A new art exhibit in DUMBO unites nature photography and design — and it does so inside a flower shop-turned-art gallery.
Artist Gerald Janssen combines disparate sensibilities by taking close-ups of flowers and trees and arranging them in grids that resembles the city’s cross streets.
“I am fascinated by the absurdity, complexity, and contingency of modern life,” said Janssen in his artist’s statement.
But his fascination with city-dwelling hasn’t quelled his love for nature, and has in fact only made him more sensitive to plant life.
That explains the flower shop.
Expressing his love for trees in particular, Janssen admitted that most of his photographs were from Central Park, saying he rarely ventured into Brooklyn, but that his recent trips to DUMBO had made an impression on him.

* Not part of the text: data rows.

-- pv_equiv track=rewrite | github.com/lcrocker/ewc | oldewc/extensions.py | look_ahead
-- ===== SOURCE A (Python) =====
-- def look_ahead(source, head="", tail=""):
--     """
--     Combine the first and last lines of an iterator with the
--     head and tail strings passed in. This is used to supress
--     the creation of extra newlines in inline extensions such
--     as <<include>>.  Traditional parsers wouldn't have to
--     do this because they iterate over characters, not lines.
--     """
--     buf = head
--     first = True
--
--     for line in source:
--         if first:
--             first = False
--             buf += line
--             continue
--         yield buf
--         buf = line
--     yield buf + tail
-- ===== SOURCE B (Python) =====
-- def look_ahead(source, head="", tail=""):
--     lines = list(source)
--     if not lines:
--         yield head + tail
--         return
--     lines[0] = head + lines[0]
--     lines[-1] = lines[-1] + tail
--     yield from lines
-- ===== Notes on version B (the rewrite author's own statement) =====
-- stated objective: simpler
-- what changed: Replaces the streaming one-line-behind buffer and `first` flag with a materialized list mutated at both ends (lines[0] and lines[-1]) and yielded wholesale.
import Mathlib
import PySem

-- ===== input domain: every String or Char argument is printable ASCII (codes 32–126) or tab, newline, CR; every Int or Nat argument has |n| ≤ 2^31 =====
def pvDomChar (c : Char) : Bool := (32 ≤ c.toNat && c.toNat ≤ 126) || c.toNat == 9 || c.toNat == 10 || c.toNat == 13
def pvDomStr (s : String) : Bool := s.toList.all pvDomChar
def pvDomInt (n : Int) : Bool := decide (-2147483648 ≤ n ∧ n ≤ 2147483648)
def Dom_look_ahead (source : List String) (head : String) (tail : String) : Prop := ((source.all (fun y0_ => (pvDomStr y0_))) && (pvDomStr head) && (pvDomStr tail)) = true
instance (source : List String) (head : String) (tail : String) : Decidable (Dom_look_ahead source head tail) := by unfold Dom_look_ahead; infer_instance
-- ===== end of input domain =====

-- ===== PORT A =====
-- step of A's loop: state = (yielded output, buf, first flag)
def lookAheadStep (st : List String × String × Bool) (line : String) : List String × String × Bool :=
  if st.2.2 then (st.1, st.2.1 ++ line, false)
  else (st.1 ++ [st.2.1], line, false)

def look_ahead (source : List String) (head : String) (tail : String) : List String :=
  let st := source.foldl lookAheadStep ([], head, true)
  st.1 ++ [st.2.1 ++ tail]

-- ===== PORT B =====
-- B: materialize, mutate both ends (B (simpler): indexed list mutated at both ends instead of a streaming buffer); equivalence is about the returned sequence of yields
def look_ahead_alt (source : List String) (head : String) (tail : String) : List String :=
  if source = [] then [head ++ tail]
  else
    let lines := source.set 0 (head ++ source.headI)
    lines.set (lines.length - 1) (lines.getLastD "" ++ tail)

-- ===== PRECONDITION & SPEC =====
def Spec_look_ahead (source : List String) (head : String) (tail : String) (out : List String) : Prop := out = look_ahead_alt source head tail
instance (source : List String) (head : String) (tail : String) (out : List String) : Decidable (Spec_look_ahead source head tail out) := by unfold Spec_look_ahead; infer_instance

-- ===== CLAIM (what is proved, stated in full; the proofs are below) =====
def Claim_equal_look_ahead : Prop := ∀ (source : List String) (head : String) (tail : String), Dom_look_ahead source head tail → Spec_look_ahead source head tail (look_ahead source head tail)

-- ===== LEMMAS AND PROOFS =====

-- ===== VERDICT (by name: the statement is the Claim_ definition above) =====
-- A's loop after the first line: out grows by dropLast, buf ends as the last element
lemma foldA (l : List String) (out : List String) (buf : String) :
    l.foldl lookAheadStep (out, buf, false)
      = (out ++ (buf :: l).dropLast, (buf :: l).getLastD "", false) := by
  induction l generalizing out buf with
  | nil => simp
  | cons a l ih =>
      simp only [List.foldl_cons, lookAheadStep, Bool.false_eq_true, if_false]
      rw [ih]
      cases l <;> simp

-- setting the last position of a nonempty list
lemma set_last (m : List String) (v : String) (h : m ≠ []) :
    m.set (m.length - 1) v = m.dropLast ++ [v] := by
  induction m with
  | nil => exact absurd rfl h
  | cons a m ih =>
      cases m with
      | nil => simp
      | cons b m' =>
          simp only [List.length_cons, Nat.add_sub_cancel, List.set]
          have := ih (by simp)
          simp only [List.length_cons, Nat.add_sub_cancel] at this
          simp [this]

theorem look_ahead_spec : Claim_equal_look_ahead := by
  intro source head tail _
  unfold Spec_look_ahead look_ahead look_ahead_alt
  cases source with
  | nil => simp
  | cons x rest =>
      simp only [List.foldl_cons, lookAheadStep, if_true]
      rw [foldA]
      have hne : (head ++ x) :: rest ≠ ([] : List String) := by simp
      have h2 := set_last ((head ++ x) :: rest) (((head ++ x) :: rest).getLastD "" ++ tail) hne
      simp only [List.length_cons, Nat.add_sub_cancel, List.getLastD_eq_getLast?] at h2
      simp [h2]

“The whole aspect of forms and shapes are essentially flying overhead,” said Janssen of the Manhattan and Brooklyn bridges. “That really is the salient charm of DUMBO, almost like a gravitational pull.”
And much like his adoration of the architecture in Brooklyn, his work on exhibit at the DUMBO micro gallery Art by the Arch shows a keen awareness of beauty in restricted forms, using tightly cropped, cinematic shots of plant life. He places each image beside one another in a grid of twenty five “blocks,” yet the individual detail shots of petals and snow-covered branches seem even more vibrant and expressive in their confined spaces.
Gerald Janssen’s “Grid Series 2012,” at Art by the Arch [28 Adams St. between Water and Front streets, (212) 475–4989]. Starting Oct. 4 through Nov. 2.